We will use Pandas methods to visualize the random numbers generated in our simulation and their summary statistics.

## Import Modules

In [None]:
import numpy as np
import pandas as pd
import matplotlib.pyplot as plt

## Generate random numbers

Let's start with creating 7 random numbers from a Uniform Distribution.

We need to initialize the random number generator object.

In [None]:
rg = np.random.default_rng(2100)

Let's replicate generating 7 random numbers 25 times.

Assign the result to a 2D NumPy array.

In [None]:
X = rg.random( (7, 25) )

In [None]:
X.shape

In [None]:
X.ndim

Convert the NumPy array into a Pandas DataFrame.

In [None]:
Xdf = pd.DataFrame( X )

In [None]:
%whos

In [None]:
Xdf.info()

In [None]:
Xdf.describe()

In [None]:
X.mean(axis=0)

In [None]:
Xdf.describe().index

In [None]:
Xdf.describe().loc['mean']

In [None]:
Xdf.describe().loc[ ['mean', 'std'] ]

## Visualization

Boxplot can help visualize the CENTRAL behavior AND the VARIATION of COLUMNS in DataFrames!

Let's use a boxplot now to understand the variability in the samples across the REPLICATIONS.

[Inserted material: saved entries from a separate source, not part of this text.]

-- pv_equiv track=rewrite | github.com/Anshu989856/IITJ-CC-WEB-AGENT | CODES/chunked.py | merge_cluster_sentences
-- ===== SOURCE A (Python) =====
-- def merge_cluster_sentences(sentences, labels):
--     """
--     Merge sentences belonging to the same cluster in the original order.
--     Returns a dictionary mapping clusters to merged content.
--     """
--     cluster_map = {}
--     for idx, label in enumerate(labels):
--         if label not in cluster_map:
--             cluster_map[label] = []
--         cluster_map[label].append((idx, sentences[idx]))
--
--     merged = {}
--     for label, items in cluster_map.items():
--         # Sort sentences by original order to maintain context
--         sorted_items = [s for idx, s in sorted(items, key=lambda x: x[0])]
--         merged[label] = " ".join(sorted_items)
--     return merged
-- ===== SOURCE B (Python) =====
-- def merge_cluster_sentences(sentences, labels):
--     """Merge sentences belonging to the same cluster in the original order."""
--     merged = {}
--     for label in dict.fromkeys(labels):
--         merged[label] = " ".join(sentences[i] for i, l in enumerate(labels) if l == label)
--     return merged
-- ===== Notes on version B (the rewrite author's own statement) =====
-- stated objective: simpler
-- what changed: Replaces the grouping dict of (index, sentence) pairs plus a per-cluster sort with a direct rescan: for each label in first-appearance order (dict.fromkeys), join the matching sentences straight from one enumerate pass, maintaining no intermediate index.
import Mathlib
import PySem

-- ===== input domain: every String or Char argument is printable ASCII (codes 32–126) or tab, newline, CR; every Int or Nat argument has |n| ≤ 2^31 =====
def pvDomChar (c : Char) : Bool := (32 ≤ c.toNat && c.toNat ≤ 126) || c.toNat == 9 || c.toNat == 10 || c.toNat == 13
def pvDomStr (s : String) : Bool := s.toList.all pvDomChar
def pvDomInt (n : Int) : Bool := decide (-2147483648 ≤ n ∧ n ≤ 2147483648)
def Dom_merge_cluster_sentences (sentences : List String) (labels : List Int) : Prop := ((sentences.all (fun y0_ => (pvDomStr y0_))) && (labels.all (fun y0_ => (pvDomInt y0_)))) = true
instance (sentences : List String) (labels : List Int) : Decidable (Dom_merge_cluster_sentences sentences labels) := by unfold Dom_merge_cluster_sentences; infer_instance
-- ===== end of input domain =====

-- B replaces A's grouping dict of (index, sentence) pairs + per-cluster sort with a direct
-- rescan per first-appearance label (objective: simpler; same return value on Pre_).

-- ===== PORT A =====
def merge_cluster_sentences (sentences : List String) (labels : List Int) : List (Int × String) :=
  let cluster_map : PySem.Dict Int (List (Int × String)) :=
    (PySem.List.enumerate labels 0).foldl
      (fun d p =>
        -- if label not in cluster_map: cluster_map[label] = []
        let d1 := if d.contains p.2 then d else d.insert p.2 []
        -- cluster_map[label].append((idx, sentences[idx]))
        d1.insert p.2 (d1.getD p.2 [] ++ [(p.1, (PySem.List.pyGet? sentences p.1).getD "")]))
      PySem.Dict.empty
  let merged : PySem.Dict Int String :=
    cluster_map.items.foldl
      (fun m q =>
        m.insert q.1 (PySem.Str.join " "
          ((PySem.List.sorted q.2 (fun x => x.1) false).map (fun x => x.2))))
      PySem.Dict.empty
  merged.items

-- ===== PORT B =====
def merge_cluster_sentences_alt (sentences : List String) (labels : List Int) : List (Int × String) :=
  (PySem.List.dedup labels).map (fun label =>
    (label, PySem.Str.join " "
      ((PySem.List.enumerate labels 0).filterMap
        (fun p => if p.2 == label then some ((PySem.List.pyGet? sentences p.1).getD "") else none))))

-- ===== PRECONDITION & SPEC =====
-- Pre_ excludes exactly the inputs where Python raises IndexError: some index below len(labels)
-- is out of range for sentences (both A and B index sentences[idx] for every idx < len(labels)).
def Pre_merge_cluster_sentences (sentences : List String) (labels : List Int) : Prop :=
  labels.length ≤ sentences.length
instance (sentences : List String) (labels : List Int) : Decidable (Pre_merge_cluster_sentences sentences labels) := by unfold Pre_merge_cluster_sentences; infer_instance

def pvWitness_merge_cluster_sentences : List String × List Int := (["a b", "c"], [1, 0])

def Spec_merge_cluster_sentences (sentences : List String) (labels : List Int) (out : List (Int × String)) : Prop := out = merge_cluster_sentences_alt sentences labels
instance (sentences : List String) (labels : List Int) (out : List (Int × String)) : Decidable (Spec_merge_cluster_sentences sentences labels out) := by unfold Spec_merge_cluster_sentences; infer_instance

-- ===== CLAIM (what is proved, stated in full; the proofs are below) =====
def Claim_equal_merge_cluster_sentences : Prop := ∀ (sentences : List String) (labels : List Int), Dom_merge_cluster_sentences sentences labels → Pre_merge_cluster_sentences sentences labels → Spec_merge_cluster_sentences sentences labels (merge_cluster_sentences sentences labels)

-- ===== LEMMAS AND PROOFS =====

-- A's "ensure key then append" step is one dict modify.
theorem ensure_append_eq_modify (d : PySem.Dict Int (List (Int × String))) (k : Int)
    (x : Int × String) :
    (let d1 := if d.contains k then d else d.insert k []
     d1.insert k (d1.getD k [] ++ [x])) = d.modify k [] (fun ys => ys ++ [x]) := by
  by_cases h : d.contains k = true
  · simp only [h, if_true]
    exact PySem.Dict.ext_iff.mpr rfl
  · simp only [Bool.not_eq_true] at h
    simp only [h, if_false, Bool.false_eq_true]
    rw [PySem.Dict.getD_insert_self, PySem.Dict.insert_insert_self]
    have h2 : d.modify k [] (fun ys => ys ++ [x]) = d.insert k (d.getD k [] ++ [x]) :=
      PySem.Dict.ext_iff.mpr rfl
    rw [h2]
    simp [h, pysem]

-- filterMap of an if-guard is filter-then-map
theorem filterMap_ite {α β : Type} (q : α → Bool) (f : α → β) (l : List α) :
    l.filterMap (fun a => if q a then some (f a) else none) = (l.filter q).map f := by
  induction l with
  | nil => rfl
  | cons a l ih =>
    by_cases h : q a = true <;> simp [h, ih]

set_option maxHeartbeats 2000000 in
theorem merge_cluster_sentences_spec' (sentences : List String) (labels : List Int) :
    merge_cluster_sentences sentences labels = merge_cluster_sentences_alt sentences labels := by
  unfold merge_cluster_sentences merge_cluster_sentences_alt
  simp only [ensure_append_eq_modify]
  set sent : Int → String := fun i => (PySem.List.pyGet? sentences i).getD "" with hsent
  set l : List (Int × Int) := PySem.List.enumerate labels 0 with hl
  -- re-key the grouping fold by the first component
  have hfold :
      l.foldl (fun d p => d.modify p.2 [] (fun ys => ys ++ [(p.1, sent p.1)])) PySem.Dict.empty
        = (l.map (fun p => (p.2, (p.1, sent p.1)))).foldl
            (fun d q => d.modify q.1 [] (fun ys => ys ++ [q.2])) PySem.Dict.empty := by
    rw [List.foldl_map]
  rw [hfold]
  set l' : List (Int × (Int × String)) := l.map (fun p => (p.2, (p.1, sent p.1))) with hl'
  set d : PySem.Dict Int (List (Int × String)) :=
    l'.foldl (fun d q => d.modify q.1 [] (fun ys => ys ++ [q.2])) PySem.Dict.empty with hd
  have hnodup : d.keys.Nodup := by
    rw [hd]
    exact PySem.Dict.nodup_keys_foldl_modify_key l' (fun q => q.1) [] (fun _ q => fun ys => ys ++ [q.2])
      PySem.Dict.empty (by simp [pysem])
  have hkeys : d.keys = PySem.List.dedup labels := by
    rw [hd, PySem.Dict.keys_foldl_modify_key]
    have h1 : List.map (fun (q : Int × (Int × String)) => q.1) l' = labels := by
      simp only [hl', List.map_map]
      exact PySem.List.map_snd_enumerate labels 0
    rw [h1]
    simp [pysem]
  have hget : ∀ k : Int, d.getD k [] =
      (l.filter (fun p => p.2 == k)).map (fun p => (p.1, sent p.1)) := by
    intro k
    rw [hd, PySem.Dict.getD_foldl_modify_append]
    simp only [hl', List.filter_map, List.map_map]
    rfl
  -- second loop over items with fresh distinct keys appends
  have hitems2 : ∀ (g : List (Int × String) → String),
      (d.items.foldl (fun m q => m.insert q.1 (g q.2)) PySem.Dict.empty).items
        = d.items.map (fun q => (q.1, g q.2)) := by
    intro g
    have := PySem.Dict.items_foldl_insert_fresh (l := d.items) (k := fun q => q.1)
      (v := fun q => g q.2) (d := PySem.Dict.empty)
      (by intro a _; simp [pysem]) (by simpa using hnodup)
    simpa using this
  refine Eq.trans (hitems2 (fun ys => PySem.Str.join " "
      ((PySem.List.sorted ys (fun x => x.1) false).map (fun x => x.2)))) ?_
  have hitems : d.items = d.keys.map (fun k => (k, d.getD k [])) :=
    PySem.Dict.items_eq_map_keys d hnodup []
  rw [hitems, hkeys, List.map_map]
  refine List.map_congr_left ?_
  intro k _
  simp only [Function.comp]
  congr 1
  -- per-key: sorted is the identity on the already index-ordered group
  have hpair : ((l.filter (fun p => p.2 == k)).map (fun p => (p.1, sent p.1))).Pairwise
      (fun a b => a.1 ≤ b.1) := by
    refine (List.pairwise_map.mpr ?_)
    refine List.Pairwise.imp (fun h => le_of_lt h) ?_
    exact ((PySem.List.pairwise_lt_enumerate labels 0).sublist List.filter_sublist)
  rw [hget k, PySem.List.sorted_eq_self_of_pairwise _ _ hpair, filterMap_ite, List.map_map]
  rfl

-- ===== VERDICT (by name: the statement is the Claim_ definition above) =====
theorem merge_cluster_sentences_spec : Claim_equal_merge_cluster_sentences := by
  intro sentences labels _ _
  exact merge_cluster_sentences_spec' sentences labels
-- On rectangular grids at least two rows taller than wide (w ≥ 1, h ≥ w+2), A's diagonal index w-1-i is
-- negative for rows i ≥ w and Python's negative-index wraparound marks the unintended cell (i, 2w-1-i)
-- with 2; B leaves those rows unchanged (the anti-diagonal simply ends), which is the intended marking.
def D_transform (grid : List (List Int)) : Prop :=
  grid ≠ [] ∧
  (∀ row ∈ grid, row.length = (grid.headD []).length) ∧
  1 ≤ (grid.headD []).length ∧
  (grid.headD []).length + 2 ≤ grid.length
instance (grid : List (List Int)) : Decidable (D_transform grid) := by unfold D_transform; infer_instance

def Spec_transform (grid : List (List Int)) (out : List (List Int)) : Prop :=
  ¬ D_transform grid → out = transform_alt grid
instance (grid : List (List Int)) (out : List (List Int)) : Decidable (Spec_transform grid out) := by unfold Spec_transform; infer_instance

def pvDiffWitness_transform : List (List Int) := [[0], [0], [0]]
def pvDiffWitnessOut_transform : (List (List Int)) × (List (List Int)) :=
  ([[2], [2], [0]], [[2], [0], [0]])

Please remember, the COLUMNS in `Xdf` are REPLICATIONS of generating 7 random numbers!

In [None]:
fig, ax = plt.subplots(figsize=(12, 6))

Xdf.boxplot(ax=ax)

plt.show()

But the horizontal green line is NOT the AVERAGE.

Let's include the AVERAGE in the boxplot!

In [None]:
fig, ax = plt.subplots(figsize=(12, 6))

Xdf.boxplot(ax=ax, showmeans=True)

plt.show()

Let's change the GREEN triangle to a RED triangle to make it easier to see the sample average.

In [None]:
fig, ax = plt.subplots(figsize=(12, 6))

Xdf.boxplot(ax=ax, showmeans=True, meanprops={'markerfacecolor': 'red', 'markeredgecolor': 'red'})

plt.show()

But, we used far more than just 25 replications in our simulations.

We saw that when thousands of replications were used the SIMULATION behaved like theory. 

The CLT showed replicated thousands of times produced a GAUSSIAN or BELL CURVE distribution for the averages!

Let's now use 500 replications to see the variation in the sample average based on 7 random samples!

In [None]:
rg = np.random.default_rng(2100)

In [None]:
Xdf_more_reps = pd.DataFrame( rg.random( (7, 500) ) )

In [None]:
Xdf_more_reps.shape

In [None]:
fig, ax = plt.subplots(figsize=(12, 6))

Xdf_more_reps.boxplot(ax=ax, showmeans=True, meanprops={'markerfacecolor': 'red', 'markeredgecolor': 'red'})

plt.show()

What happens if we used FEWER random samples to calculate the sample average? 

Let's generate 3 random samples and replicate 500 times.

In [None]:
rg = np.random.default_rng(2100)

In [None]:
X_N003_df = pd.DataFrame( rg.random( (3, 500) ) )

In [None]:
X_N003_df.shape

In [None]:
type( X_N003_df )

In [None]:
fig, ax = plt.subplots(figsize=(12, 6))

X_N003_df.boxplot(ax=ax, showmeans=True, meanprops={'markerfacecolor': 'red', 'markeredgecolor': 'red'})

plt.show()

What if we generated many more samples per replication?

What if the sample average was calculated based on 700 random samples per replication?

In [None]:
rg = np.random.default_rng(2100)

In [None]:
X_N700_df = pd.DataFrame( rg.random( (700, 500)) )

In [None]:
X_N700_df.shape

In [None]:
fig, ax = plt.subplots(figsize=(12, 6))

X_N700_df.boxplot(ax=ax, showmeans=True, meanprops={'markerfacecolor': 'red', 'markeredgecolor': 'red'})

plt.show()

In [None]:
X_N700_df.describe()